Birding Without Borders

Day 349: A Last-Minute Bird Spotting

Noah nearly misses his flight to catch a glimpse of the Australian Grass-Owl.

December 15, 2015: Brisbane, Australia — After yesterday’s epic 23-hour birding session, Nick, Jeremy, Megan and I pitched tents past midnight and collapsed at a forest campground inside Lamington National Park. The dawn chorus stirred us awake again at 4:30 this morning. “I set an emergency alarm for 5:30,” said Jeremy, “just in case the birds didn’t wake us up.” But who could sleep when the birds were singing? We packed up camp and hit the forest.

Spectacular Regent Bowerbirds, Green Catbirds, Rose Robins, Paradise Riflebirds, and Australian Logrunners highlighted the morning while Albert’s Lyrebirds called in the distance. As the day heated up, our group gradually descended to the coast of Brisbane to search for a few more species this afternoon, including the specialized Mangrove Honeyeater and Mangrove Gerygone. My flight out of Brisbane was scheduled early this evening.

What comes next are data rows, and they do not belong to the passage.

-- pv_equiv track=rewrite | github.com/flyshadow-a/shiyou | pages/sacs_export_service.py | append_before_final_end
-- ===== SOURCE A (Python) =====
-- from typing import Dict, List, Optional
--
-- def append_before_final_end(original_lines: List[str], insert_lines: List[str]) -> List[str]:
--     out = list(original_lines)
--     end_idx = None
--     for i in range(len(out) - 1, -1, -1):
--         if out[i].strip().upper() == "END":
--             end_idx = i
--             break
--
--     if end_idx is None:
--         if out and not out[-1].endswith("\n"):
--             out[-1] += "\n"
--         out.extend(insert_lines)
--         return out
--
--     return out[:end_idx] + insert_lines + out[end_idx:]
-- ===== SOURCE B (Python) =====
-- def append_before_final_end(original_lines, insert_lines):
--     # Single forward pass with accumulators: `pre` holds lines strictly before the
--     # last 'END' seen so far, `suf` holds the lines from that 'END' onward.
--     pre = []
--     suf = []
--     seen = False
--     for line in original_lines:
--         if line.strip().upper() == "END":
--             pre.extend(suf)
--             suf = [line]
--             seen = True
--         elif seen:
--             suf.append(line)
--         else:
--             pre.append(line)
--     if seen:
--         return pre + list(insert_lines) + suf
--     out = pre
--     if out and not out[-1].endswith("\n"):
--         out[-1] += "\n"
--     out.extend(insert_lines)
--     return out
-- ===== Notes on version B (the rewrite author's own statement) =====
-- stated objective: alternative
-- what changed: Replaced the backward index scan plus list slicing with a single forward pass over the lines maintaining before/after accumulators around the last 'END' line, so no indices or slices are used.
import Mathlib
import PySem

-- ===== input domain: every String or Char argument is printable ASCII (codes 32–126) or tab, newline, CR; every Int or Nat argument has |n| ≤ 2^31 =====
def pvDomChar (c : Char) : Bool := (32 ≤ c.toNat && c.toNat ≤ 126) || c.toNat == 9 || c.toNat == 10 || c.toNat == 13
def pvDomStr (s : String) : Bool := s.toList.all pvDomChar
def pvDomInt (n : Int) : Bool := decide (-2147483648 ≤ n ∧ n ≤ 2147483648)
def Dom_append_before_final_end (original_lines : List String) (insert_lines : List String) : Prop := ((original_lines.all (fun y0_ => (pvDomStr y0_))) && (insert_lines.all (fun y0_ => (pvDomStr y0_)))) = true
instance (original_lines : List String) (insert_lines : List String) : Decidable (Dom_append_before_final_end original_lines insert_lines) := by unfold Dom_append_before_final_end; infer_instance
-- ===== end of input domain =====

-- B replaces A's backward index scan + slicing by one forward pass with before/after
-- accumulators (objective: alternative; same cost). Return value only (A copies its input).

-- shared helper: line.strip().upper() == "END" (this test appears verbatim in both Pythons)
def pvIsEnd (s : String) : Bool := PySem.Str.upper (PySem.Str.strip s) == "END"

-- ===== PORT A =====
-- A's backward for-loop with break: first index in the countdown range whose line is 'END'
def pvScanA (out : List String) : List Int → Option Int
  | [] => none
  | i :: rest => if pvIsEnd (PySem.List.pyGetD out i "") then some i else pvScanA out rest

def append_before_final_end (original_lines : List String) (insert_lines : List String) : List String :=
  match pvScanA original_lines (PySem.List.pyRange ((original_lines.length : Int) - 1) (-1) (-1)) with
  | some i => PySem.List.slice original_lines none (some i) ++ insert_lines
      ++ PySem.List.slice original_lines (some i) none
  | none =>
      (if !original_lines.isEmpty
          && !PySem.Str.endswith (PySem.List.pyGetD original_lines (-1) "") "\n"
       then original_lines.dropLast ++ [PySem.List.pyGetD original_lines (-1) "" ++ "\n"]
       else original_lines) ++ insert_lines

-- ===== PORT B =====
-- one forward step of B's loop over the state (pre, suf, seen)
def pvStepB (st : List String × List String × Bool) (line : String) : List String × List String × Bool :=
  let (pre, suf, seen) := st
  if pvIsEnd line then (pre ++ suf, [line], true)
  else if seen then (pre, suf ++ [line], true)
  else (pre ++ [line], suf, seen)

def append_before_final_end_alt (original_lines : List String) (insert_lines : List String) : List String :=
  match original_lines.foldl pvStepB ([], [], false) with
  | (pre, suf, true) => pre ++ insert_lines ++ suf
  | (out, _, false) =>
      (if !out.isEmpty && !PySem.Str.endswith (PySem.List.pyGetD out (-1) "") "\n"
       then out.dropLast ++ [PySem.List.pyGetD out (-1) "" ++ "\n"]
       else out) ++ insert_lines

-- ===== PRECONDITION & SPEC =====
def Spec_append_before_final_end (original_lines : List String) (insert_lines : List String) (out : List String) : Prop := out = append_before_final_end_alt original_lines insert_lines
instance (original_lines : List String) (insert_lines : List String) (out : List String) : Decidable (Spec_append_before_final_end original_lines insert_lines out) := by unfold Spec_append_before_final_end; infer_instance

-- ===== CLAIM (what is proved, stated in full; the proofs are below) =====
def Claim_equal_append_before_final_end : Prop := ∀ (original_lines : List String) (insert_lines : List String), Dom_append_before_final_end original_lines insert_lines → Spec_append_before_final_end original_lines insert_lines (append_before_final_end original_lines insert_lines)

-- ===== LEMMAS AND PROOFS =====

-- index of the LAST 'END' line, computed from the front (the common characterisation)
def pvLastEnd : List String → Option Nat
  | [] => none
  | x :: xs => match pvLastEnd xs with
    | some j => some (j + 1)
    | none => if pvIsEnd x then some 0 else none

lemma pvLastEnd_append (xs : List String) (y : String) :
    pvLastEnd (xs ++ [y]) = if pvIsEnd y then some xs.length else pvLastEnd xs := by
  induction xs with
  | nil => cases hy : pvIsEnd y <;> simp [pvLastEnd, hy]
  | cons x xs ih =>
      simp only [List.cons_append, pvLastEnd, ih]
      split_ifs <;> rcases h : pvLastEnd xs <;> simp

lemma pvLastEnd_lt (xs : List String) (k : Nat) (h : pvLastEnd xs = some k) : k < xs.length := by
  induction xs generalizing k with
  | nil => simp [pvLastEnd] at h
  | cons x xs ih =>
      simp only [pvLastEnd] at h
      rcases h' : pvLastEnd xs with _ | j <;> rw [h'] at h
      · split_ifs at h
        injection h with h; simp [← h]
      · injection h with h
        have := ih j h'
        simp only [List.length_cons]
        omega

lemma pvScanA_congr (a b : List String) (l : List Int)
    (h : ∀ i ∈ l, PySem.List.pyGetD a i "" = PySem.List.pyGetD b i "") :
    pvScanA a l = pvScanA b l := by
  induction l with
  | nil => rfl
  | cons i rest ih =>
      simp only [pvScanA, h i (by simp)]
      rw [ih (fun j hj => h j (by simp [hj]))]

lemma pvScanA_spec (out : List String) :
    pvScanA out (PySem.List.pyRange ((out.length : Int) - 1) (-1) (-1)) =
      (match pvLastEnd out with
       | some k => some (k : Int)
       | none => none) := by
  induction out using List.reverseRecOn with
  | nil => simp [PySem.List.pyRange_neg_one_eq_nil, pvScanA, pvLastEnd]
  | append_singleton xs y ih =>
      have hlen : (((xs ++ [y]).length : Int)) - 1 = (xs.length : Int) := by simp
      rw [hlen, PySem.List.pyRange_neg_one_cons (by omega), pvScanA]
      have hget : PySem.List.pyGetD (xs ++ [y]) (xs.length : Int) "" = y := by
        rw [PySem.List.pyGetD_eq_getElem _ "" (by omega) (by simp)]
        simp
      rw [hget, pvLastEnd_append]
      split_ifs with hy
      · rfl
      · rw [pvScanA_congr (xs ++ [y]) xs _ ?_, ih]
        intro i hi
        rw [PySem.List.mem_pyRange_neg_one] at hi
        rw [PySem.List.pyGetD_eq_getElem _ "" (by omega) (by simp; omega),
            PySem.List.pyGetD_eq_getElem _ "" (by omega) (by omega)]
        rw [List.getElem_append_left (by omega)]

lemma pvFoldB_spec (xs : List String) :
    xs.foldl pvStepB ([], [], false) =
      match pvLastEnd xs with
      | some k => (xs.take k, xs.drop k, true)
      | none => (xs, [], false) := by
  induction xs using List.reverseRecOn with
  | nil => simp [pvLastEnd]
  | append_singleton xs y ih =>
      rw [List.foldl_append, ih, pvLastEnd_append]
      rcases h : pvLastEnd xs with _ | k <;> split_ifs with hy <;>
        simp only [List.foldl_cons, List.foldl_nil, pvStepB]
      · simp [hy]
      · simp [hy]
      · simp [hy]
      · have hk := pvLastEnd_lt xs k h
        simp [hy, List.take_append_of_le_length (le_of_lt hk),
          List.drop_append_of_le_length (le_of_lt hk)]

-- ===== VERDICT (by name: the statement is the Claim_ definition above) =====
theorem append_before_final_end_spec : Claim_equal_append_before_final_end := by
  intro ol il _
  unfold Spec_append_before_final_end append_before_final_end append_before_final_end_alt
  rw [pvScanA_spec, pvFoldB_spec]
  rcases h : pvLastEnd ol with _ | k
  · rfl
  · show PySem.List.slice ol none (some (k : Int)) ++ il ++ PySem.List.slice ol (some (k : Int)) none
      = ol.take k ++ il ++ ol.drop k
    rw [PySem.List.slice_to_natCast, PySem.List.slice_from_natCast]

Nick, Jeremy, and Megan suggested we try to see an Australian Grass-Owl just before heading to the airport, since it would be my last chance for a grass-owl this year, but it would take some luck. The owl had been seen recently patrolling a field in the airport’s flight path and would probably emerge from its roost after dusk. Sunset was at 6:40 p.m. and my flight would take off at 7:55 p.m., which meant it would be cutting things close. Could we see the owl in time?

Might as well go for it. We parked and walked into the field as the sun went down, and waited there while planes passed overhead. Sunset faded slowly into dusk and the grass-owl didn’t appear. At 6:45, I checked in on my phone to save waiting for a boarding pass. At 7:10, we were still standing in the field.

“Two more minutes,” said Jeremy, “then we have to run.” Two minutes passed, then five, then ten. We were unwilling to give up. It got dark, and, feeling disappointed, we finally turned to sprint for my flight. Just then a shout went up: “There it is!” Like a angelic ghost in the beam of our flashlights, the Australian Grass-Owl drifted over our heads.

“OK, now we really have to go!” said Jeremy. At 7:20, we jogged out of the field, jumped in Jeremy’s truck, drove to the airport drop-off, and said a quick farewell. I was in my seat on the plane 20 minutes later. 

In the past two days, our Brisbane crew used every second to the max! This has been an exhausting but enormously productive session, which gave just the boost I needed here. Running on fumes, I flew south into the night.